G8 Leaders must take action to save most vulnerable in food crisis

Médecins Sans Frontières (MSF) today called on G8 leaders who will gather next week in Japan to take bold decisions to adequately finance food aid and nutrition programmes directed at young children. With the crisis of malnutrition contributing to between three and five million child deaths annually, the summit must commit to providing funds to implement new and effective strategies to address malnutrition.

At the G8 in Japan in 2000, world leaders showed that they could act to stimulate concrete change by creating the Global Fund to Fight AIDS Tuberculosis and Malaria. So today there is significant support for a country that wants, for example, to scale-up AIDS treatment. MSF is now calling for the same level of commitment from the G8 in radically reducing malnutrition in children.

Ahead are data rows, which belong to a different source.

-- pv_equiv track=rewrite | github.com/agerasev/llvm-opencl | test/misc.py | distribute_patterns
-- ===== SOURCE A (Python) =====
-- def distribute_patterns(names, patterns):
--     if not patterns or [] in patterns:
--         return [(n, []) for n in names]
--
--     for p in patterns:
--         if not any([p[0] in n for n in names]):
--             raise Exception("No match for pattern '{}'".format(".".join(p)))
--
--     matches = []
--     for n in names:
--         ps = [p[1:] for p in patterns if p[0] in n]
--
--         if len(ps) > 0:
--             matches.append((n, ps))
--
--     return matches
-- ===== SOURCE B (Python) =====
-- def distribute_patterns(names, patterns):
--     if not patterns or [] in patterns:
--         return [(n, []) for n in names]
--
--     matched = set()
--     matches = []
--     for n in names:
--         ps = []
--         for i, p in enumerate(patterns):
--             if p[0] in n:
--                 matched.add(i)
--                 ps.append(p[1:])
--         if ps:
--             matches.append((n, ps))
--
--     for i, p in enumerate(patterns):
--         if i not in matched:
--             raise Exception("No match for pattern '{}'".format(".".join(p)))
--
--     return matches
-- ===== Notes on version B (the rewrite author's own statement) =====
-- stated objective: alternative
-- what changed: Replaces A's separate validation pass (nested any() over all names per pattern) with a single build pass over names that records matched pattern indices into a set, followed by one membership scan over patterns to raise on the first unmatched one.
import Mathlib
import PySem

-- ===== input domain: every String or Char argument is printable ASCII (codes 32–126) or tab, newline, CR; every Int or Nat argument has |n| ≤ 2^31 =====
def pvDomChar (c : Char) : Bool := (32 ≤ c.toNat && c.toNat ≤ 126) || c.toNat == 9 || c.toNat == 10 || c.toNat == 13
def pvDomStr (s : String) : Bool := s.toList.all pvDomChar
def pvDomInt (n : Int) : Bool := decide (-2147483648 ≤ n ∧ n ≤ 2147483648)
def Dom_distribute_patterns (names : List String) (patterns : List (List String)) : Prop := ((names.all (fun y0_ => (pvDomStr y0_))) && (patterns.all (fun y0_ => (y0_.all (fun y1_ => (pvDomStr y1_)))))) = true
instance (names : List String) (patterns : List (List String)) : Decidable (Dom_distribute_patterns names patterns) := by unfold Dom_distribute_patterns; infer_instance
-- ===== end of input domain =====

-- B replaces A's separate nested-any() validation pass with a single build pass over names
-- that records matched pattern indices in a set, then one membership scan over patterns:
-- an alternative decomposition (return value proved equal on Pre_; both raise the same
-- exception outside it, modelled by the unreached [] branch).

-- ===== PORT A =====
-- p[0] is ported as p.headD "": the guard '[] ∈ patterns' makes p ≠ [] in every use.
def distribute_patterns (names : List String) (patterns : List (List String)) : List (String × List (List String)) :=
  if patterns = [] ∨ [] ∈ patterns then
    names.map (fun n => (n, ([] : List (List String))))
  else if patterns.all (fun p => names.any (fun n => PySem.Str.isIn (p.headD "") n)) then
    names.foldl (fun out n =>
      let ps := (patterns.filter (fun p => PySem.Str.isIn (p.headD "") n)).map
        (fun p => PySem.List.slice p (some 1) none)
      if ps.length > 0 then out ++ [(n, ps)] else out) []
  else []  -- Python raises Exception here: excluded by Pre_distribute_patterns

-- ===== PORT B =====
-- inner loop: for i, p in enumerate(patterns): if p[0] in n: matched.add(i); ps.append(p[1:])
def pvBInner (n : String) (acc : PySem.Set Int × List (List String)) (ip : Int × List String) :
    PySem.Set Int × List (List String) :=
  if PySem.Str.isIn (ip.2.headD "") n then
    (PySem.Set.add acc.1 ip.1, acc.2 ++ [PySem.List.slice ip.2 (some 1) none])
  else acc

-- outer loop body: one name
def pvBStep (patterns : List (List String))
    (acc : PySem.Set Int × List (String × List (List String))) (n : String) :
    PySem.Set Int × List (String × List (List String)) :=
  let r := (PySem.List.enumerate patterns 0).foldl (pvBInner n) (acc.1, [])
  (r.1, if r.2 ≠ [] then acc.2 ++ [(n, r.2)] else acc.2)

def distribute_patterns_alt (names : List String) (patterns : List (List String)) : List (String × List (List String)) :=
  if patterns = [] ∨ [] ∈ patterns then
    names.map (fun n => (n, ([] : List (List String))))
  else
    let r := names.foldl (pvBStep patterns) (PySem.Set.empty, [])
    if (PySem.List.enumerate patterns 0).all (fun ip => PySem.Set.contains r.1 ip.1) then r.2
    else []  -- Python raises Exception here: excluded by Pre_distribute_patterns

-- ===== PRECONDITION & SPEC =====
-- Pre_ excludes exactly the inputs where A raises: some pattern (when patterns is non-empty
-- with no empty pattern) whose head is a substring of no name. B raises the same Exception there.
def Pre_distribute_patterns (names : List String) (patterns : List (List String)) : Prop :=
  patterns = [] ∨ [] ∈ patterns ∨
    ∀ p ∈ patterns, ∃ n ∈ names, PySem.Str.isIn (p.headD "") n = true
instance (names : List String) (patterns : List (List String)) : Decidable (Pre_distribute_patterns names patterns) := by unfold Pre_distribute_patterns; infer_instance

def pvWitness_distribute_patterns : List String × List (List String) :=
  (["ab", "c"], [["a", "x"], ["c"]])

def Spec_distribute_patterns (names : List String) (patterns : List (List String)) (out : List (String × List (List String))) : Prop := out = distribute_patterns_alt names patterns
instance (names : List String) (patterns : List (List String)) (out : List (String × List (List String))) : Decidable (Spec_distribute_patterns names patterns out) := by unfold Spec_distribute_patterns; infer_instance

-- ===== CLAIM (what is proved, stated in full; the proofs are below) =====
def Claim_equal_distribute_patterns : Prop := ∀ (names : List String) (patterns : List (List String)), Dom_distribute_patterns names patterns → Pre_distribute_patterns names patterns → Spec_distribute_patterns names patterns (distribute_patterns names patterns)

-- ===== LEMMAS AND PROOFS =====

-- ps component of the inner fold = filter-then-map over the enumerated patterns
theorem pvBInner_snd (n : String) (l : List (Int × List String))
    (m : PySem.Set Int) (ps0 : List (List String)) :
    (l.foldl (pvBInner n) (m, ps0)).2 =
      ps0 ++ (l.filter (fun ip => PySem.Str.isIn (ip.2.headD "") n)).map
        (fun ip => PySem.List.slice ip.2 (some 1) none) := by
  induction l generalizing m ps0 with
  | nil => simp
  | cons hd tl ih =>
    simp only [List.foldl_cons, List.filter_cons, pvBInner, PySem.Str.isIn_eq]
    by_cases h : PySem.Chars.isIn (hd.2.head?.getD "").toList n.toList = true
    · simp [h, ih]
    · simp [h, ih]

-- filter/map through enumerate when the predicate and the map only look at the element
theorem pvEnum_filter_map (l : List (List String)) (s : Int)
    (pred : List String → Bool) (g : List String → List String) :
    ((PySem.List.enumerate l s).filter (fun ip => pred ip.2)).map (fun ip => g ip.2) =
      (l.filter pred).map g := by
  induction l generalizing s with
  | nil => simp [PySem.List.enumerate_nil]
  | cons hd tl ih =>
    simp only [PySem.List.enumerate_cons, List.filter_cons]
    by_cases h : pred hd = true <;> simp [h, ih]

-- matched-set component of the inner fold: membership characterisation
theorem pvBInner_fst_mem (n : String) (l : List (Int × List String))
    (m : PySem.Set Int) (ps0 : List (List String)) (i : Int) :
    i ∈ (l.foldl (pvBInner n) (m, ps0)).1 ↔
      i ∈ m ∨ ∃ p, (i, p) ∈ l ∧ PySem.Str.isIn (p.headD "") n = true := by
  induction l generalizing m ps0 with
  | nil => simp
  | cons hd tl ih =>
    simp only [List.foldl_cons, pvBInner, PySem.Str.isIn_eq]
    by_cases h : PySem.Chars.isIn (hd.2.headD "").toList n.toList = true
    · rw [if_pos h, ih]
      simp only [PySem.Set.mem_add, List.mem_cons, PySem.Str.isIn_eq]
      constructor
      · rintro ((hm | rfl) | ⟨p, hp, hq⟩)
        · exact Or.inl hm
        · exact Or.inr ⟨hd.2, Or.inl rfl, h⟩
        · exact Or.inr ⟨p, Or.inr hp, hq⟩
      · rintro (hm | ⟨p, he | hp, hq⟩)
        · exact Or.inl (Or.inl hm)
        · exact Or.inl (Or.inr (congrArg Prod.fst he))
        · exact Or.inr ⟨p, hp, hq⟩
    · rw [if_neg h, ih]
      simp only [List.mem_cons, PySem.Str.isIn_eq]
      constructor
      · rintro (hm | ⟨p, hp, hq⟩)
        · exact Or.inl hm
        · exact Or.inr ⟨p, Or.inr hp, hq⟩
      · rintro (hm | ⟨p, he | hp, hq⟩)
        · exact Or.inl hm
        · exact absurd ((congrArg Prod.snd he) ▸ hq) h
        · exact Or.inr ⟨p, hp, hq⟩

-- matches component of B's outer fold = A's build loop (for any matched-set state)
theorem pvOuter_snd (patterns : List (List String)) (names : List String)
    (m : PySem.Set Int) (acc : List (String × List (List String))) :
    (names.foldl (pvBStep patterns) (m, acc)).2 =
      names.foldl (fun out n =>
        let ps := (patterns.filter (fun p => PySem.Str.isIn (p.headD "") n)).map
          (fun p => PySem.List.slice p (some 1) none)
        if ps.length > 0 then out ++ [(n, ps)] else out) acc := by
  induction names generalizing m acc with
  | nil => simp
  | cons n tl ih =>
    simp only [List.foldl_cons]
    rw [show (pvBStep patterns (m, acc) n) =
      ((((PySem.List.enumerate patterns 0).foldl (pvBInner n) (m, [])).1),
        if ((PySem.List.enumerate patterns 0).foldl (pvBInner n) (m, [])).2 ≠ [] then
          acc ++ [(n, ((PySem.List.enumerate patterns 0).foldl (pvBInner n) (m, [])).2)]
        else acc) from rfl]
    rw [ih]
    congr 1
    rw [pvBInner_snd, List.nil_append,
      pvEnum_filter_map patterns 0 (fun p => PySem.Str.isIn (p.headD "") n)
        (fun p => PySem.List.slice p (some 1) none)]
    by_cases h : ((patterns.filter (fun p => PySem.Str.isIn (p.headD "") n)).map
        (fun p => PySem.List.slice p (some 1) none)) = [] <;>
      simp [h]


-- matched-set component of B's outer fold: membership characterisation
theorem pvOuter_fst_mem (patterns : List (List String)) (names : List String)
    (m : PySem.Set Int) (acc : List (String × List (List String))) (i : Int) :
    i ∈ (names.foldl (pvBStep patterns) (m, acc)).1 ↔
      i ∈ m ∨ ∃ n ∈ names, ∃ p, (i, p) ∈ PySem.List.enumerate patterns 0 ∧
        PySem.Str.isIn (p.headD "") n = true := by
  induction names generalizing m acc with
  | nil => simp
  | cons n tl ih =>
    simp only [List.foldl_cons]
    rw [show (pvBStep patterns (m, acc) n) =
      ((((PySem.List.enumerate patterns 0).foldl (pvBInner n) (m, [])).1),
        if ((PySem.List.enumerate patterns 0).foldl (pvBInner n) (m, [])).2 ≠ [] then
          acc ++ [(n, ((PySem.List.enumerate patterns 0).foldl (pvBInner n) (m, [])).2)]
        else acc) from rfl]
    rw [ih, pvBInner_fst_mem]
    constructor
    · rintro ((hm | ⟨p, hp, hq⟩) | ⟨n', hn', p, hp, hq⟩)
      · exact Or.inl hm
      · exact Or.inr ⟨n, List.mem_cons_self .., p, hp, hq⟩
      · exact Or.inr ⟨n', List.mem_cons_of_mem _ hn', p, hp, hq⟩
    · rintro (hm | ⟨n', hn', p, hp, hq⟩)
      · exact Or.inl (Or.inl hm)
      · rcases List.mem_cons.mp hn' with rfl | hn'
        · exact Or.inl (Or.inr ⟨p, hp, hq⟩)
        · exact Or.inr ⟨n', hn', p, hp, hq⟩

-- ===== VERDICT (by name: the statement is the Claim_ definition above) =====
theorem distribute_patterns_spec : Claim_equal_distribute_patterns := by
  intro names patterns _ hpre
  unfold Spec_distribute_patterns distribute_patterns distribute_patterns_alt
  by_cases hg : patterns = [] ∨ [] ∈ patterns
  · rw [if_pos hg, if_pos hg]
  · rcases hpre with h | h | h
    · exact absurd (Or.inl h) hg
    · exact absurd (Or.inr h) hg
    · have ha : patterns.all (fun p => names.any (fun n => PySem.Str.isIn (p.headD "") n)) = true := by
        rw [List.all_eq_true]
        intro p hp
        rcases h p hp with ⟨n, hn, hq⟩
        rw [List.any_eq_true]
        exact ⟨n, hn, hq⟩
      have hb : (PySem.List.enumerate patterns 0).all
          (fun ip => PySem.Set.contains
            (names.foldl (pvBStep patterns) (PySem.Set.empty, [])).1 ip.1) = true := by
        rw [List.all_eq_true]
        intro ip hip
        have hsnd : ip.2 ∈ patterns := by
          rw [← PySem.List.map_snd_enumerate patterns 0]
          exact List.mem_map.mpr ⟨ip, hip, rfl⟩
        rcases h ip.2 hsnd with ⟨n, hn, hq⟩
        rw [PySem.Set.contains_iff, pvOuter_fst_mem]
        exact Or.inr ⟨n, hn, ip.2, hip, hq⟩
      rw [if_neg hg, if_neg hg]
      show _ = if (PySem.List.enumerate patterns 0).all
          (fun ip => PySem.Set.contains
            (names.foldl (pvBStep patterns) (PySem.Set.empty, [])).1 ip.1) = true then
          (names.foldl (pvBStep patterns) (PySem.Set.empty, [])).2 else []
      rw [if_pos ha, if_pos hb]
      exact (pvOuter_snd patterns names PySem.Set.empty []).symm
theorem pvA_fold_spec (node_name : String) (l : List (String × List (String × String))) (c0 : String) :
    (l.foldl (pvStepA node_name) (0, c0, "(root)") = (0, c0, "(root)") ∧ ∀ m, ¬ pvMatch node_name.toList l m)
    ∨ (∃ m k info cc, pvMatch node_name.toList l m ∧ (∀ m', pvMatch node_name.toList l m' → m' ≤ m)
        ∧ k ≠ "(root)" ∧ pvElen node_name.toList k.toList = some m ∧ List.lookup k l = some info
        ∧ (∀ c, List.lookup "color" info = some c → cc = c)
        ∧ (cc = c0 ∨ ∃ kv ∈ l, kv.1 ≠ "(root)" ∧ (pvElen node_name.toList kv.1.toList).isSome
             ∧ List.lookup "color" kv.2 = some cc)
        ∧ l.foldl (pvStepA node_name) (0, c0, "(root)") = ((m : Int), cc, k)) := by
  induction l using List.reverseRecOn with
  | nil =>
    left; exact ⟨rfl, fun m => by rintro ⟨p, hp, -⟩; simp at hp⟩
  | append_singleton l kv ih =>
    rw [List.foldl_append, List.foldl_cons, List.foldl_nil]
    rcases ih with ⟨hfold, hnone⟩ | ⟨m, k, info, cc, hm, hmax, hkr, hke, hlk, hprop, hdisj, hfold⟩
    · rw [hfold, pvStepA_char _ _ _ (by simp)]
      by_cases hr : kv.1 = "(root)"
      · left
        refine ⟨by simp [hr], fun m hm => ?_⟩
        rcases pvMatch_append.mp hm with h | ⟨h1, -⟩
        · exact hnone _ h
        · exact h1 hr
      · simp only [hr, if_false]
        cases he : pvElen node_name.toList kv.1.toList with
        | none =>
          left
          refine ⟨rfl, fun m hm => ?_⟩
          rcases pvMatch_append.mp hm with h | ⟨-, h2⟩
          · exact hnone _ h
          · rw [he] at h2; simp at h2
        | some m =>
          have hpos : (0:Int) < (m:Int) := by exact_mod_cast pvElen_pos he
          simp only [if_pos hpos]
          right
          refine ⟨m, kv.1, kv.2, (List.lookup "color" kv.2).getD c0,
            pvMatch_append.mpr (Or.inr ⟨hr, he⟩), ?_, hr, he, ?_, ?_, ?_, rfl⟩
          · intro m' hm'
            rcases pvMatch_append.mp hm' with h | ⟨-, h2⟩
            · exact absurd h (hnone _)
            · rw [he] at h2; simp at h2; omega
          · rw [List.lookup_append]
            have hn : List.lookup kv.1 l = none := by
              cases hl : List.lookup kv.1 l with
              | none => rfl
              | some v => exact absurd ⟨(kv.1, v), pv_lookup_mem hl, hr, he⟩ (hnone m)
            rw [hn, Option.none_or]
            exact pv_lookup_singleton kv
          · intro c hc; rw [hc]; rfl
          · cases hcol : List.lookup "color" kv.2 with
            | none => left; rfl
            | some c =>
              right
              exact ⟨kv, List.mem_append_right _ (by simp), hr, by rw [he]; rfl, by simp [hcol]⟩
    · have hlift : (cc = c0 ∨ ∃ p ∈ l ++ [kv], p.1 ≠ "(root)" ∧ (pvElen node_name.toList p.1.toList).isSome
          ∧ List.lookup "color" p.2 = some cc) := by
        rcases hdisj with h | ⟨p, hp, h1, h2, h3⟩
        · exact Or.inl h
        · exact Or.inr ⟨p, List.mem_append_left _ hp, h1, h2, h3⟩
      rw [hfold, pvStepA_char _ _ _ (by exact Int.natCast_nonneg m)]
      by_cases hr : kv.1 = "(root)"
      · right
        refine ⟨m, k, info, cc, pvMatch_append.mpr (Or.inl hm), ?_, hkr, hke, ?_, hprop, hlift, by simp [hr]⟩
        · intro m' hm'
          rcases pvMatch_append.mp hm' with h | ⟨h1, -⟩
          · exact hmax _ h
          · exact absurd hr h1
        · simp [List.lookup_append, hlk]
      · simp only [hr, if_false]
        cases he : pvElen node_name.toList kv.1.toList with
        | none =>
          right
          refine ⟨m, k, info, cc, pvMatch_append.mpr (Or.inl hm), ?_, hkr, hke, ?_, hprop, hlift, rfl⟩
          · intro m' hm'
            rcases pvMatch_append.mp hm' with h | ⟨-, h2⟩
            · exact hmax _ h
            · rw [he] at h2; simp at h2
          · simp [List.lookup_append, hlk]
        | some m' =>
          by_cases hgt : (m : Int) < (m' : Int)
          · simp only [if_pos hgt]
            right
            refine ⟨m', kv.1, kv.2, (List.lookup "color" kv.2).getD cc,
              pvMatch_append.mpr (Or.inr ⟨hr, he⟩), ?_, hr, he, ?_, ?_, ?_, rfl⟩
            · intro m'' hm''
              rcases pvMatch_append.mp hm'' with h | ⟨-, h2⟩
              · have h3 := hmax _ h; omega
              · rw [he] at h2; simp at h2; omega
            · rw [List.lookup_append]
              have hn : List.lookup kv.1 l = none := by
                cases hl : List.lookup kv.1 l with
                | none => rfl
                | some v =>
                  have hmv : pvMatch node_name.toList l m' := ⟨(kv.1, v), pv_lookup_mem hl, hr, he⟩
                  have := hmax _ hmv
                  exact absurd hgt (by omega)
              rw [hn, Option.none_or]
              exact pv_lookup_singleton kv
            · intro c hc; rw [hc]; rfl
            · cases hcol : List.lookup "color" kv.2 with
              | none => exact hlift
              | some c =>
                right
                exact ⟨kv, List.mem_append_right _ (by simp), hr, by rw [he]; rfl, by simp [hcol]⟩
          · simp only [if_neg hgt]
            right
            refine ⟨m, k, info, cc, pvMatch_append.mpr (Or.inl hm), ?_, hkr, hke, ?_, hprop, hlift, rfl⟩
            · intro m'' hm''
              rcases pvMatch_append.mp hm'' with h | ⟨-, h2⟩
              · exact hmax _ h
              · rw [he] at h2; simp at h2; omega
            · simp [List.lookup_append, hlk]
-- ===== LEMMAS AND PROOFS =====

-- proof-only helpers: the shared shape of each port's body after its `let` bindings
def pvAbody (pfx lower_key : String) (value_hint : Option String) : String :=
  let category := infer_category pfx
  let subtype : Option String :=
    if pfx == "alert" then
      if [".title", "_title", "title_"].any (fun t => PySem.Str.isIn t lower_key) then some "title"
      else if [".button", "_button", "button_"].any (fun t => PySem.Str.isIn t lower_key) then some "button"
      else some "message"
    else none
  if pfx == "accessibility" then
    let base := "Screen reader"
    let tail := if ["count", "status", "updated", "new_"].any (fun x => PySem.Str.isIn x lower_key) then "announcement" else "label"
    if pyTruthy value_hint then base ++ " " ++ tail ++ ": " ++ value_hint.getD "" else base ++ " " ++ tail
  else if subtype == some "title" then
    if pyTruthy value_hint then "Alert title: " ++ value_hint.getD "" else "Alert title"
  else if subtype == some "button" then
    if pyTruthy value_hint then "Alert button: " ++ value_hint.getD "" else "Alert button"
  else if pfx == "placeholder" then
    if pyTruthy value_hint then "Input placeholder: " ++ value_hint.getD "" else "Input placeholder"
  else if pfx == "nav" then
    if pyTruthy value_hint then "Navigation title: " ++ value_hint.getD "" else "Navigation title"
  else if ["actions", "common", "ui", "app", "security", "location", "error"].contains pfx then
    if pyTruthy value_hint then
      let verby := PySem.Str.lower (((PySem.Str.split? (PySem.Str.strip (value_hint.getD "")) " ").getD []).headD "")
      if ["add", "save", "send", "copy", "block", "open", "show", "cancel", "ok", "retry", "share", "delete", "edit", "view", "enable", "disable", "join"].contains verby then
        "Button label: " ++ value_hint.getD ""
      else category ++ ": " ++ value_hint.getD ""
    else category
  else
    if pyTruthy value_hint then "App text: " ++ value_hint.getD "" else "App text"

def pvBbody (pfx lk : String) (value_hint : Option String) : String :=
  let lv := pvMatch pfx lk pvRules
  if !(pyTruthy value_hint) then lv.1
  else if lv.2 && pvVerbs.contains (PySem.Str.lower (((PySem.Str.split? (PySem.Str.strip (value_hint.getD "")) " ").getD []).headD "")) then
    "Button label: " ++ value_hint.getD ""
  else lv.1 ++ ": " ++ value_hint.getD ""

theorem pvA_eq (key : String) (vh : Option String) :
    generate_comment key vh = pvAbody (if PySem.Str.isIn "." key then ((PySem.Str.splitMax? key "." 1).getD []).headD "" else key) (PySem.Str.lower key) vh := rfl

theorem pvB_eq (key : String) (vh : Option String) :
    generate_comment_alt key vh = pvBbody (if PySem.Str.isIn "." key then ((PySem.Str.splitMax? key "." 1).getD []).headD "" else key) (PySem.Str.lower key) vh := rfl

"There is an urgent need to act now to scale-up treatment for children who are most at risk of dying of malnutrition," said Dr. Susan Shepherd, nutritional advisor for MSF's Access to Essential Medicines Campaign. "Ninety five percent of children with the most severe form of malnutrition do not get adequate treatment. G8 leaders can take immediate steps to get children this life-saving treatment."

The UN estimates US$8 billion will be needed each year to fund comprehensive nutrition strategies for children and women in 100 million families at risk. One and a half billion dollars of this is needed annually to treat those children most at risk of death from the most severe form of malnutrition. G8 leaders need to ensure that affected countries can scale-up programmes and know that highly nutritious ready-to-use food will be available to them free of charge.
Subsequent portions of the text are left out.